▶ **What is being asked**:
Give back exactly the lines of the data below, starting with the line that has "push_cast at h'" and going on through the line that has "lemma pvLoop_eq (arr".

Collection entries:
-*-

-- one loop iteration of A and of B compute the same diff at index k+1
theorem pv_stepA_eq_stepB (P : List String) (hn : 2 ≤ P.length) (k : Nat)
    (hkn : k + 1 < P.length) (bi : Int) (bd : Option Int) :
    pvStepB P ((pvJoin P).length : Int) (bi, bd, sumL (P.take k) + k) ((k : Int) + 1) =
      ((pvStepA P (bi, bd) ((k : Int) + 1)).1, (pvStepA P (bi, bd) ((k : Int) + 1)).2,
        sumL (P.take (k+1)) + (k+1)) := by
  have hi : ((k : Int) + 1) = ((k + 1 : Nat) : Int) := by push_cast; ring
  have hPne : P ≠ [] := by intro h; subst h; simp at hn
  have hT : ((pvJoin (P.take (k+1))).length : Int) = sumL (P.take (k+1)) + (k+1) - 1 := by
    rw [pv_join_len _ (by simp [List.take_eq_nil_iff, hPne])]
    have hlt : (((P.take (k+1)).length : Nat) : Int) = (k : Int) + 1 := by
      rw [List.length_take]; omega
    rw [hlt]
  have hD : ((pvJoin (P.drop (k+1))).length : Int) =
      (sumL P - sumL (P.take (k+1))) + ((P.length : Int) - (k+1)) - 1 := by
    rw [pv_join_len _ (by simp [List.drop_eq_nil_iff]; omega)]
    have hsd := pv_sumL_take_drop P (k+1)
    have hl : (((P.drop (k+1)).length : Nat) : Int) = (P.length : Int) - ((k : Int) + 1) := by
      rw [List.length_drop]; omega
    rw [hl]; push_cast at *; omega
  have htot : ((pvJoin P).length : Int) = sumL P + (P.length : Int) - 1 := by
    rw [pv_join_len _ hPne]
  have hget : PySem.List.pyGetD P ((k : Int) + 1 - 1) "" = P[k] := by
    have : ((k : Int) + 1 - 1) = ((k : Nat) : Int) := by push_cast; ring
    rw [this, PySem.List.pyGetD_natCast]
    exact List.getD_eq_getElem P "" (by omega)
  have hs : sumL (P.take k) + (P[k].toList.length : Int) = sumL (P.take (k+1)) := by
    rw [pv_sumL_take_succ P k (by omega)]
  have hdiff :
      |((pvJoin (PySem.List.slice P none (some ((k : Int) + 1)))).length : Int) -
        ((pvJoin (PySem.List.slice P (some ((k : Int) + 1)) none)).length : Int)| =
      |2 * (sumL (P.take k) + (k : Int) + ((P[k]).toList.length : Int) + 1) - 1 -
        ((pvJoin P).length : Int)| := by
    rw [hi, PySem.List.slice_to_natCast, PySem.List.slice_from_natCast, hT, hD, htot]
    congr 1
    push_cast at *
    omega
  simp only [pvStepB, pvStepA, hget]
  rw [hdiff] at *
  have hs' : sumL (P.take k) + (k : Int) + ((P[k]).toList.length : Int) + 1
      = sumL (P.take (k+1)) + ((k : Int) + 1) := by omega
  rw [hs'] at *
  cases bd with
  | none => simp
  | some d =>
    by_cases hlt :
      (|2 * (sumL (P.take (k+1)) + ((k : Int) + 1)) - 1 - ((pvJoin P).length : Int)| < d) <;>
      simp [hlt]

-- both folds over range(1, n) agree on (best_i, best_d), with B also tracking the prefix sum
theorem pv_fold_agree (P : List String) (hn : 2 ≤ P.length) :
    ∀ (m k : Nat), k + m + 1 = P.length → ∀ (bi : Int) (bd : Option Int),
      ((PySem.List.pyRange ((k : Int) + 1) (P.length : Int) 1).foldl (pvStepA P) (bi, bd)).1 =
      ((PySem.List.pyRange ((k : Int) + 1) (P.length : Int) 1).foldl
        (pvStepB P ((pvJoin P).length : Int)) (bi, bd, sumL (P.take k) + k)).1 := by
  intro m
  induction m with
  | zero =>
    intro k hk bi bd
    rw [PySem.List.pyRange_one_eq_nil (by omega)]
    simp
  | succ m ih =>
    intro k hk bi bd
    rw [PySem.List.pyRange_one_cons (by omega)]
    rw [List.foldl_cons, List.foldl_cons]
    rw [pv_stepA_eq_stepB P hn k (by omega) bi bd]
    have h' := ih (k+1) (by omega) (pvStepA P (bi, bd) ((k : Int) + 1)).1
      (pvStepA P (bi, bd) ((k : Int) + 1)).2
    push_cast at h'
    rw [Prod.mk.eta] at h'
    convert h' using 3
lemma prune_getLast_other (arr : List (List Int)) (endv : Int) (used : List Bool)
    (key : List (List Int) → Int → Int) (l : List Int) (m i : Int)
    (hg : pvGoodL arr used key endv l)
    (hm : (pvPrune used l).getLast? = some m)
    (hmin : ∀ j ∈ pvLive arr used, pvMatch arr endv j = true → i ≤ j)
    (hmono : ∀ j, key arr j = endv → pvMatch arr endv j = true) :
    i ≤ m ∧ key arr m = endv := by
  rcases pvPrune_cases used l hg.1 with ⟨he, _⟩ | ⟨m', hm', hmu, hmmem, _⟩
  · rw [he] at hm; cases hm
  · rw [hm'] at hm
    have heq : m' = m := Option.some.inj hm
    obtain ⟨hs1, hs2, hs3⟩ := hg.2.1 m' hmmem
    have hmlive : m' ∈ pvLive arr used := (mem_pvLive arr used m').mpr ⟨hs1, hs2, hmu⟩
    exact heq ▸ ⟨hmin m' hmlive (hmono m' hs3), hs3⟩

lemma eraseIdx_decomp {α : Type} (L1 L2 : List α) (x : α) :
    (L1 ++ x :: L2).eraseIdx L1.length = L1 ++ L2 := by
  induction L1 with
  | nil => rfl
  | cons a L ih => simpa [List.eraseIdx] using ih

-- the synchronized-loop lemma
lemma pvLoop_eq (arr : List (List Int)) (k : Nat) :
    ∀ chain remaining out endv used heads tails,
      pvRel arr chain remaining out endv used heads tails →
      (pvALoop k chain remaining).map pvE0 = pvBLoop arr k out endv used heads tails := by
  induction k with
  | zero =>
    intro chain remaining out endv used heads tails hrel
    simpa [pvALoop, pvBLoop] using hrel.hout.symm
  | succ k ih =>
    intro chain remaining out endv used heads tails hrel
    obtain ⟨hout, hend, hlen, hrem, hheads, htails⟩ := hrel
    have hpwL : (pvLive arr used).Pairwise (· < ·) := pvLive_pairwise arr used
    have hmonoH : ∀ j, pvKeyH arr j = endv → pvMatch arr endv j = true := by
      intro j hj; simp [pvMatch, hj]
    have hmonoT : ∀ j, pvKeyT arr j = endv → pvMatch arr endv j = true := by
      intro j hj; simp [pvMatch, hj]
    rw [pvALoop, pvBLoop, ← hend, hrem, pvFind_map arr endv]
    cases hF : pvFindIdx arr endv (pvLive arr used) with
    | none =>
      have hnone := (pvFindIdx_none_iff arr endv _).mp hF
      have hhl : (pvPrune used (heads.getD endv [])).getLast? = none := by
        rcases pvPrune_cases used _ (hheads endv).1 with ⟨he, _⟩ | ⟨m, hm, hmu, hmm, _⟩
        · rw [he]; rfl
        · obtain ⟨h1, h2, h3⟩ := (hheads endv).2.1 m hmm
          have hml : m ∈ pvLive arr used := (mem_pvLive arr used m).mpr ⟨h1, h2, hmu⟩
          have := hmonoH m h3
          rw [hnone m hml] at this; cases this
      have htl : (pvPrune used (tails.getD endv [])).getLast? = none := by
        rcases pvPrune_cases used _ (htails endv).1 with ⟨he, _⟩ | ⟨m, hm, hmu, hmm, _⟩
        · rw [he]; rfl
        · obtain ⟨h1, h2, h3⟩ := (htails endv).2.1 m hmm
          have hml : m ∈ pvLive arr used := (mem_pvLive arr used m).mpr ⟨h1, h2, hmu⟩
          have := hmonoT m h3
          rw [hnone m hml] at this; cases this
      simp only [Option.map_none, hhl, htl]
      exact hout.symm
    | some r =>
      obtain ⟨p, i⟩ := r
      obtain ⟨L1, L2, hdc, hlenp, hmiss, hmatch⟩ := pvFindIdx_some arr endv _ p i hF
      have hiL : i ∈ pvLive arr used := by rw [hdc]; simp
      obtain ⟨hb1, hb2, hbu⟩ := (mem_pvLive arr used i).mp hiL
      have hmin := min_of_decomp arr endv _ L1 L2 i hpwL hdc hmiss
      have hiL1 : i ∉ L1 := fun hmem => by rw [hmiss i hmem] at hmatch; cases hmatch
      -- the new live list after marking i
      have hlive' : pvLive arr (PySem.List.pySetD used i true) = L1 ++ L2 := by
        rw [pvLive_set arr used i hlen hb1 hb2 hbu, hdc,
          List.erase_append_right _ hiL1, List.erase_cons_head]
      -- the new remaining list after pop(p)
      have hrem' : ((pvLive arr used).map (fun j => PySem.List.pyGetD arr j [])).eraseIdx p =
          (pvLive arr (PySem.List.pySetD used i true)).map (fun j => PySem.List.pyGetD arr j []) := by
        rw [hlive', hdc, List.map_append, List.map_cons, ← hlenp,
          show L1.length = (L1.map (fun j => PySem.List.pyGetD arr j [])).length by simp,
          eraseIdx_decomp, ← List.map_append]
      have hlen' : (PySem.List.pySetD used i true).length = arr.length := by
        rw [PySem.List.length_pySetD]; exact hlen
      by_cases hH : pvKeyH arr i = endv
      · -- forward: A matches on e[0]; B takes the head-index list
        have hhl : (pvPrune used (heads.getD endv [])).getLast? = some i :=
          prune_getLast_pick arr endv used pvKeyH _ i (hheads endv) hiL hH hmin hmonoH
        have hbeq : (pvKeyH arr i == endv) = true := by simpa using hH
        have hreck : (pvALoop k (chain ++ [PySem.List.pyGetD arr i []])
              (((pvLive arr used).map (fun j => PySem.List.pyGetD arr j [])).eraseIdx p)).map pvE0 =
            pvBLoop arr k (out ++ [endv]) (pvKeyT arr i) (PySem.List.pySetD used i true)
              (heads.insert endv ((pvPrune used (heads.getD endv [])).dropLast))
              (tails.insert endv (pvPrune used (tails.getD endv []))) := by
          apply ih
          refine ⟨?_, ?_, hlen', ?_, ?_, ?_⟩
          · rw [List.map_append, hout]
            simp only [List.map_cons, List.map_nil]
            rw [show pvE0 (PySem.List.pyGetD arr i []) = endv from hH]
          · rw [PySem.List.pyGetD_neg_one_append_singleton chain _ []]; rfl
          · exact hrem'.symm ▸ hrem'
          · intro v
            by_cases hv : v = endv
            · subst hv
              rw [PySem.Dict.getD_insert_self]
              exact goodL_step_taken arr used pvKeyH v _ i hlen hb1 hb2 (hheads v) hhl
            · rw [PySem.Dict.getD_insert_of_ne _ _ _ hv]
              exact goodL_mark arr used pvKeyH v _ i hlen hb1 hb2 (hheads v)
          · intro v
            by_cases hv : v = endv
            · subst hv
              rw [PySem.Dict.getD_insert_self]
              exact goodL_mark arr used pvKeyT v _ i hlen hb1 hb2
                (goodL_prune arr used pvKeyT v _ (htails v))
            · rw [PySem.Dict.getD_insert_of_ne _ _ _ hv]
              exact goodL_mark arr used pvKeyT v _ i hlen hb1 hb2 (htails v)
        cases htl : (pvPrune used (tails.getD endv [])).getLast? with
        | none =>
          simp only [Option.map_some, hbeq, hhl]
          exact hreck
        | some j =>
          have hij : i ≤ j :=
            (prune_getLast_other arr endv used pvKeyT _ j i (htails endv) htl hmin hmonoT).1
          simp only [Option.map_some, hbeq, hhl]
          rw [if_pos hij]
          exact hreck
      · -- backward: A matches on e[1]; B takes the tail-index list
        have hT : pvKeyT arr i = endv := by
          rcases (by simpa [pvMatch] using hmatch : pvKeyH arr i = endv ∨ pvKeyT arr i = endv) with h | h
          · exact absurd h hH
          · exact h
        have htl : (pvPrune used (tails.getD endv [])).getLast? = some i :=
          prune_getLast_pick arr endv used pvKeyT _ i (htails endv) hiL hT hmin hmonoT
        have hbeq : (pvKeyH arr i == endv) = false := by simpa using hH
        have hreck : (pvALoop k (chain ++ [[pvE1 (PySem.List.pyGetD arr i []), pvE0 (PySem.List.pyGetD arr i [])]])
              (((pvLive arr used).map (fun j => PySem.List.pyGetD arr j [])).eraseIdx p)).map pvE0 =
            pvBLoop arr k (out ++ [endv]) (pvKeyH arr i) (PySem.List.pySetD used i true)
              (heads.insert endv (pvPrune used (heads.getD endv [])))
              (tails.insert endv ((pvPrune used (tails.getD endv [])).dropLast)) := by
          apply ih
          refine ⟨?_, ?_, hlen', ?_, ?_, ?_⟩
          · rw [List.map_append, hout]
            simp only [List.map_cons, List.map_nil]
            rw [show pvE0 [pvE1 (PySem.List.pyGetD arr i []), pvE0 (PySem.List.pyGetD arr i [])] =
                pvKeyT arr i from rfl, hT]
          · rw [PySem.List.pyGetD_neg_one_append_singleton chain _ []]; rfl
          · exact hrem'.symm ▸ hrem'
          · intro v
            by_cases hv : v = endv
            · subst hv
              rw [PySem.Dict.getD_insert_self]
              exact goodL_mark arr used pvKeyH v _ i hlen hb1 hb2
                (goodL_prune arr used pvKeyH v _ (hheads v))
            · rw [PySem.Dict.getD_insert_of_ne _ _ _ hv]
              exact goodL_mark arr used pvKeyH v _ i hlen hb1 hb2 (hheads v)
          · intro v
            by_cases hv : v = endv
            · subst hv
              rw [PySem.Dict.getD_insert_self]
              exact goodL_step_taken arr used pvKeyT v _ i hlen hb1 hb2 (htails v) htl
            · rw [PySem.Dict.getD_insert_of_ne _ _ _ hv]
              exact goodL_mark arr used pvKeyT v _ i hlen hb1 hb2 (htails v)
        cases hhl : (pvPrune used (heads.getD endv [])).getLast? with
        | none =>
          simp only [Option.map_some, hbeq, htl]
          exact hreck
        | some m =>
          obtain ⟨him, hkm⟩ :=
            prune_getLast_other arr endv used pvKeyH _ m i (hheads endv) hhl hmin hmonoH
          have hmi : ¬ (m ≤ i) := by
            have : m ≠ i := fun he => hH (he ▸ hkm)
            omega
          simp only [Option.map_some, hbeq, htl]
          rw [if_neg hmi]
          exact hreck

-*-

▶ **Exercise result**:
    push_cast at h'
    rw [Prod.mk.eta] at h'
    convert h' using 3
lemma prune_getLast_other (arr : List (List Int)) (endv : Int) (used : List Bool)
    (key : List (List Int) → Int → Int) (l : List Int) (m i : Int)
    (hg : pvGoodL arr used key endv l)
    (hm : (pvPrune used l).getLast? = some m)
    (hmin : ∀ j ∈ pvLive arr used, pvMatch arr endv j = true → i ≤ j)
    (hmono : ∀ j, key arr j = endv → pvMatch arr endv j = true) :
    i ≤ m ∧ key arr m = endv := by
  rcases pvPrune_cases used l hg.1 with ⟨he, _⟩ | ⟨m', hm', hmu, hmmem, _⟩
  · rw [he] at hm; cases hm
  · rw [hm'] at hm
    have heq : m' = m := Option.some.inj hm
    obtain ⟨hs1, hs2, hs3⟩ := hg.2.1 m' hmmem
    have hmlive : m' ∈ pvLive arr used := (mem_pvLive arr used m').mpr ⟨hs1, hs2, hmu⟩
    exact heq ▸ ⟨hmin m' hmlive (hmono m' hs3), hs3⟩

lemma eraseIdx_decomp {α : Type} (L1 L2 : List α) (x : α) :
    (L1 ++ x :: L2).eraseIdx L1.length = L1 ++ L2 := by
  induction L1 with
  | nil => rfl
  | cons a L ih => simpa [List.eraseIdx] using ih

-- the synchronized-loop lemma
lemma pvLoop_eq (arr : List (List Int)) (k : Nat) :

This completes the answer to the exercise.